To start with, let us simplify Maxim's example.

y:= Sin[x]
Plot[y, {x, 0, 3}]

indeed produces a plot of the sine function, as expected(?!). But a further reflection shows that this is not obvious. The option Compiled is True, so Mathematica starts with compiling y as a function of x. The compiled result contains the symbol y. Then, since Compiled is set to True, the numerical values are substituted (not assigned) into the compiled function and therefore have no effect on the symbol y. This symbol now evaluates to Sin[x] which is not numerical and therefore the graph cannot be plotted. However, we do see the graph of the sine, so my explanation along the lines of my previous message seems to be incorrect. That is what Maxim's example suggests.

To see what is going on, have a look at the following commands:

fc = Compile[{{x, _Real}}, y];

y:= (Print[x]; Sin[x]);

First the symbol x is printed, then an error message that the symbol Sin[x] is not numerical, then the message that the uncompiled code will be used, which results in another evaluation of y and therefore the printing of x, and the outcome Sin[x].

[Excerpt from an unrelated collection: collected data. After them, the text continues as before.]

-- pv_equiv track=rewrite | github.com/egavrin/devagent | ai_dev_agent/tools/filesystem/search_replace.py | _find_with_trailing_ws_tolerance
-- ===== SOURCE A (Python) =====
-- def _find_with_trailing_ws_tolerance(
--     content: str, old_lines: list[str], start_pos: int
-- ) -> tuple[int, int, str] | None:
--     """Find match with trailing whitespace stripped from each line."""
--     content_lines = content.splitlines(keepends=True)
--     stripped_old = [line.rstrip() for line in old_lines]
--
--     for i in range(len(content_lines) - len(old_lines) + 1):
--         chunk = content_lines[i : i + len(old_lines)]
--         chunk_stripped = [line.rstrip() for line in chunk]
--
--         if stripped_old == chunk_stripped:
--             # Calculate character positions
--             char_pos = sum(len(content_lines[j]) for j in range(i))
--             char_end = char_pos + sum(len(line) for line in chunk)
--             matched_text = "".join(chunk).rstrip("\n")
--             return char_pos, char_end, matched_text
--
--     return None
-- ===== SOURCE B (Python) =====
-- def _find_with_trailing_ws_tolerance(
--     content: str, old_lines: list[str], start_pos: int
-- ) -> tuple[int, int, str] | None:
--     """Knuth-Morris-Pratt search over the rstripped line sequences: build the
--     failure table for the stripped pattern, stream the stripped content lines
--     through the automaton once, and read character offsets from a prefix-sum
--     table when the automaton reaches a full match."""
--     content_lines = content.splitlines(keepends=True)
--     if not old_lines:
--         return (0, 0, "")
--     pattern = [line.rstrip() for line in old_lines]
--     text = [line.rstrip() for line in content_lines]
--     m = len(pattern)
--     fail = [0] * m
--     k = 0
--     for q in range(1, m):
--         while k > 0 and pattern[k] != pattern[q]:
--             k = fail[k - 1]
--         if pattern[k] == pattern[q]:
--             k += 1
--         fail[q] = k
--     pre = [0]
--     for line in content_lines:
--         pre.append(pre[-1] + len(line))
--     k = 0
--     for i, line in enumerate(text):
--         while k > 0 and pattern[k] != line:
--             k = fail[k - 1]
--         if pattern[k] == line:
--             k += 1
--         if k == m:
--             s = i + 1 - m
--             return (pre[s], pre[s + m],
--                     "".join(content_lines[s:s + m]).rstrip("\n"))
--     return None
-- ===== Notes on version B (the rewrite author's own statement) =====
-- stated objective: alternative
-- what changed: B replaces A's sliding-window rescan (slice, re-strip and compare an m-line chunk at every position) by a Knuth-Morris-Pratt automaton over the once-stripped line sequences: a failure table for the stripped pattern, one streaming pass of the stripped content lines through it, and character offsets read from a prefix-sum table; it trades A's C-level chunk slicing for a worst-case-linear number of line comparisons.
import Mathlib
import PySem

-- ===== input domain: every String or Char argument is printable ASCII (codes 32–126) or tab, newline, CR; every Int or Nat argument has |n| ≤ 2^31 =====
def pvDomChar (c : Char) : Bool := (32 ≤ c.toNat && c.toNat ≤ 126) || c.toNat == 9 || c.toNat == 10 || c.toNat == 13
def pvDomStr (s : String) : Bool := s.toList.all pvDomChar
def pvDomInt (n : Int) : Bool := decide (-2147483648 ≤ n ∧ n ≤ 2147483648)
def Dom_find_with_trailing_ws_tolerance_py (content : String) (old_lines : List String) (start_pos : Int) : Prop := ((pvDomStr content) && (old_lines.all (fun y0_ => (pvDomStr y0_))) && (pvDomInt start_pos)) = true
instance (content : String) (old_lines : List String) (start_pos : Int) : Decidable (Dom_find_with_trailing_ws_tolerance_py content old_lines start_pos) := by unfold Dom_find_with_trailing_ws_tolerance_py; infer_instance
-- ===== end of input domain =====

-- B replaces A's sliding-window rescan by a Knuth-Morris-Pratt automaton over the once-stripped
-- line sequences, reading character offsets from a prefix-sum table (objective: alternative).

-- shared builtin helpers: exact ports of Python builtins both versions call.
-- exact port of str.splitlines(keepends=True) on the Dom alphabet: the only line breaks
-- occurring in Dom strings are '\n', '\r' and '\r\n' (no other Unicode break can appear).
def pvSplitKeepGo (acc : List Char) : List Char → List (List Char)
  | [] => if acc = [] then [] else [acc.reverse]
  | '\r' :: '\n' :: rest => (acc.reverse ++ ['\r', '\n']) :: pvSplitKeepGo [] rest
  | '\r' :: rest => (acc.reverse ++ ['\r']) :: pvSplitKeepGo [] rest
  | '\n' :: rest => (acc.reverse ++ ['\n']) :: pvSplitKeepGo [] rest
  | c :: rest => pvSplitKeepGo (c :: acc) rest

def pvSplitlinesKeepends (s : String) : List String :=
  (pvSplitKeepGo [] s.toList).map String.ofList

-- exact port of str.rstrip("\n") (drops trailing '\n' characters only)
def pvRstripNl (s : String) : String :=
  String.ofList ((s.toList.reverse.dropWhile (· == '\n')).reverse)

-- ===== PORT A =====
def pvLoopA (cl so : List String) (m : Int) : List Int → Option (Int × Int × String)
  | [] => none
  | i :: rest =>
    let chunk := PySem.List.slice cl (some i) (some (i + m))
    let chunk_stripped := chunk.map PySem.Str.rstrip
    if so = chunk_stripped then
      let char_pos := ((PySem.List.pyRange 0 i 1).map
        (fun j => (PySem.Str.len (PySem.List.pyGetD cl j "") : Int))).sum
      let char_end := char_pos + (chunk.map (fun line => (PySem.Str.len line : Int))).sum
      some (char_pos, char_end, pvRstripNl (PySem.Str.join "" chunk))
    else pvLoopA cl so m rest

def find_with_trailing_ws_tolerance_py (content : String) (old_lines : List String) (start_pos : Int) : Option (Int × Int × String) :=
  let content_lines := pvSplitlinesKeepends content
  let stripped_old := old_lines.map PySem.Str.rstrip
  pvLoopA content_lines stripped_old (old_lines.length : Int)
    (PySem.List.pyRange 0 ((content_lines.length : Int) - (old_lines.length : Int) + 1) 1)

-- ===== PORT B =====
-- the `while k > 0 and pattern[k] != c: k = fail[k-1]` loop; fuel = the entry value of k
-- (each iteration strictly decreases k for the table B builds, so fuel k is enough)
def pvShift (pat : List String) (fail : List Nat) (c : String) : Nat → Nat → Nat
  | 0, k => k
  | fuel+1, k =>
    if k ≠ 0 ∧ ¬ pat.getD k "" = c then pvShift pat fail c fuel (fail.getD (k-1) 0) else k

-- one automaton step: the while loop, then `if pattern[k] == c: k += 1`
def pvStep (pat : List String) (fail : List Nat) (k : Nat) (c : String) : Nat :=
  let k' := pvShift pat fail c k k
  if pat.getD k' "" = c then k' + 1 else k'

Now let us look at the Plot command:

y := (Print[x];Sin[x]);
Plot[y, {x, 0, 3}]

What happens? First Mathematica compiles y as a function of x. Then evaluations starts by substituting (not assigning) a numerical value of x in the compiled function. Then y is evaluated and x is printed, the evaluation of the compiled function fails so the uncompiled code will be used, resulting in another printing of x and a non-numerical value of the function AND NOW MATHEMATICA SIMPLY SWITCHES TO THE UNCOMPILED MODE and makes the plot as if the option Compiled was set to False. Therefore the result of the plot command is what was hoped that the result would be. Obviously this is not a rigid mathematical proof that is happening, but it explains what is going on, including Maxim's examples.

Two of Maxim's examples now are particularly illustrative:

y := If[NumericQ[x], 1, 0]
Plot[y, {x,0,1}]

Evaluation of the compiled argument results in 0, so the result is the horizontal axis.

y := x+ If[NumericQ[x], 1, 0]
Plot[y, {x,0,1}]

Evaluation of the compiled argument results in x, which is not numerical. So the plotting switches to Compiled->False, and x+1 is plotted.